Our second aim was to investigate whether characteristics of the way teachers lead their WCDs can be seen in students’ written responses to the relevant final-test items. Considering the analyses done on students’ responses to the two final test items, we found different learning outcomes. The differences were expressed mainly in students’ justifications: more students in M’s class provided justifications to their answers, and the quality of the justifications provided by students from M’s class was more sophisticated in terms of probability reasoning. In light of the findings from analyzing the two teachers’ talk moves and students’ participation in these WCDs, the gap in terms of justification in the test items is not surprising. The accountability to mathematical knowledge and to rigorous thinking was present in M’s students’ contributions not only during the WCDs but also in the way they responded individually on the test relevant items. It is surprising that after several weeks and in a test situation, students in M’s class who can be expected to give the minimal answer that will grant them a maximal grade, did provide full justifications; in other words, they are likely to give the simplest justification, which in item B, for example, is “probability cannot be greater than 1.” We surmise that the final test responses have been influenced by the participation in the class community as a whole. That is, they were influenced both by the teacher talk moves in the WCDs and by the students’ participation in these WCDs.

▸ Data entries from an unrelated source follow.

-- pv_equiv track=rewrite | github.com/liwamio/ADM-Hw3-Gr8 | ADM_Hw3/functions.py | list_query
-- ===== SOURCE A (Python) =====
-- def list_query(l):
--     r=[]
--     while l!=[]:
--         i=l[0]
--         n=l.count(i)
--         r.append(n)
--         l.remove(i)
--     return r
-- ===== SOURCE B (Python) =====
-- def list_query(l):
--     # One right-to-left pass: counter[x] after seeing x at position j holds the
--     # number of occurrences of x in l[j:]; reverse the collected counts at the end.
--     # (Unlike A, this does not mutate l; the equivalence is about the return value.)
--     cnt = {}
--     res = []
--     for x in reversed(l):
--         c = cnt.get(x, 0) + 1
--         cnt[x] = c
--         res.append(c)
--     res.reverse()
--     return res
-- ===== Notes on version B (the rewrite author's own statement) =====
-- stated objective: faster
-- what changed: Replaces the quadratic loop of l.count/l.remove passes with a single right-to-left pass that maintains a dict counter and reverses the collected counts.
import Mathlib
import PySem

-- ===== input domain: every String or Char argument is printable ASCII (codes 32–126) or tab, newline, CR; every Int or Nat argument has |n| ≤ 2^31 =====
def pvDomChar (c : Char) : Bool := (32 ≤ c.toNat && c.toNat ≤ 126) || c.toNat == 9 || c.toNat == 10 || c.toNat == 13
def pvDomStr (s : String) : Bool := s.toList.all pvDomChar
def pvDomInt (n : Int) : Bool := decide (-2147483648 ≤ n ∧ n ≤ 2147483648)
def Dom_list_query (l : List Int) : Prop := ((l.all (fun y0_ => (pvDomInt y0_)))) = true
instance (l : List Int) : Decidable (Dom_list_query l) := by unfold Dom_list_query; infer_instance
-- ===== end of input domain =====

-- B replaces A's quadratic count/remove loop with one right-to-left counting pass
-- (asymptotically faster). A empties its argument in place; the equivalence proved
-- here is about the return value only.


-- ===== PORT A =====
-- while l != []: i = l[0]; n = l.count(i); r.append(n); l.remove(i)
-- l.remove(i) with i = l[0] removes the head, so the loop walks down the tail.
def list_query (l : List Int) : List Int :=
  match l with
  | [] => []
  | i :: t => (PySem.List.count (i :: t) i : Int) :: list_query t

-- ===== PORT B =====
-- for x in reversed(l): c = cnt.get(x,0)+1; cnt[x] = c; res.append(c); then res reversed
def list_query_alt (l : List Int) : List Int :=
  (l.reverse.foldl
    (fun (acc : PySem.Dict Int Int × List Int) x =>
      let c := acc.1.getD x 0 + 1
      (acc.1.insert x c, acc.2 ++ [c]))
    (PySem.Dict.empty, [])).2.reverse

-- ===== PRECONDITION & SPEC =====
def Spec_list_query (l : List Int) (out : List Int) : Prop := out = list_query_alt l
instance (l : List Int) (out : List Int) : Decidable (Spec_list_query l out) := by unfold Spec_list_query; infer_instance

-- ===== CLAIM (what is proved, stated in full; the proofs are below) =====
def Claim_equal_list_query : Prop := ∀ (l : List Int), Dom_list_query l → Spec_list_query l (list_query l)

-- ===== LEMMAS AND PROOFS =====

-- counts produced by B's loop when started with counter d: position j gets
-- d.getD l[j] 0 + (count of l[j] in the suffix from j)
def pvSeq (d : PySem.Dict Int Int) : List Int → List Int
  | [] => []
  | i :: t => (d.getD i 0 + (PySem.List.count (i :: t) i : Int)) :: pvSeq d t

theorem pvLoop_inv (l : List Int) (d : PySem.Dict Int Int) (r : List Int) :
    (l.reverse.foldl
      (fun (acc : PySem.Dict Int Int × List Int) x =>
        let c := acc.1.getD x 0 + 1
        (acc.1.insert x c, acc.2 ++ [c]))
      (d, r)).2 = r ++ (pvSeq d l).reverse ∧
    ∀ x, (l.reverse.foldl
      (fun (acc : PySem.Dict Int Int × List Int) x =>
        let c := acc.1.getD x 0 + 1
        (acc.1.insert x c, acc.2 ++ [c]))
      (d, r)).1.getD x 0 = d.getD x 0 + (PySem.List.count l x : Int) := by
  induction l generalizing r with
  | nil => simp [pvSeq, PySem.List.count_eq]
  | cons i t ih =>
    obtain ⟨h2, h1⟩ := ih r
    rw [List.reverse_cons, List.foldl_append]
    constructor
    · simp only [List.foldl, h2, h1 i, pvSeq, List.reverse_cons, List.append_assoc]
      congr 2
      simp [PySem.List.count_eq]
      ring
    · intro x
      simp only [List.foldl, PySem.Dict.getD_insert, h1]
      by_cases hx : x = i
      · subst hx
        simp [PySem.List.count_eq]
        ring
      · simp [hx, PySem.List.count_eq, Ne.symm hx]

theorem pvSeq_empty (l : List Int) : pvSeq PySem.Dict.empty l = list_query l := by
  induction l with
  | nil => rfl
  | cons i t ih => simp [pvSeq, list_query, ih]

-- ===== VERDICT (by name: the statement is the Claim_ definition above) =====
theorem list_query_spec : Claim_equal_list_query := by
  intro l _
  unfold Spec_list_query list_query_alt
  rw [(pvLoop_inv l PySem.Dict.empty []).1]
  simp [pvSeq_empty]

The common ground for the teaching and learning in the two classes were the same mathematical themes and textbooks they had learned from since the beginning of their seventh grade, and the purposefully designed probability unit. That is, the two teachers based their lessons on the same learning materials. Yet, as was found also by others, each teacher enacted the lessons in quite different ways (e.g. Eisenmann & Even, 2011; Ozruso-Haggiag & Tabach, 2018). Based on our study of M’s class, we can say that the learning activities in her class allowed for developing accountability to mathematical reasoning. Yet, based on our study of D’s class, we can say that those same learning materials could be handled by the teacher in ways that are less in line with accountable talk. That is, if we believe that accountable talk is preferable for learning mathematics in terms of student’s learning gains, our findings suggest that designing good learning materials is just one element. Professional development for teachers seems to be needed to help teachers get closer to accountable talk norms in their awareness and practice.

The current study took us beyond the question posed by Even and Kvatinsky (2010): what mathematics do teachers address in probability lessons, as we also inquired into students’ participation and learning outcomes. The use of two data sources and multiple analyses allowed us to not only portray the differences in the talk-moves each teacher perform while leading her WCDs but also to point at the influence of these moves on students’ participation and students’ knowledge.

As was mentioned in the “Introduction” section, little strong empirical evidence for the link between high-quality classroom discourse and student learning exists (O’Connor et al., 2015). We consider the current study as a key contribution to this highly important theme. Specifically, this is a contribution for understanding the role of the teacher in the mechanisms by which knowledge spreads in the classroom.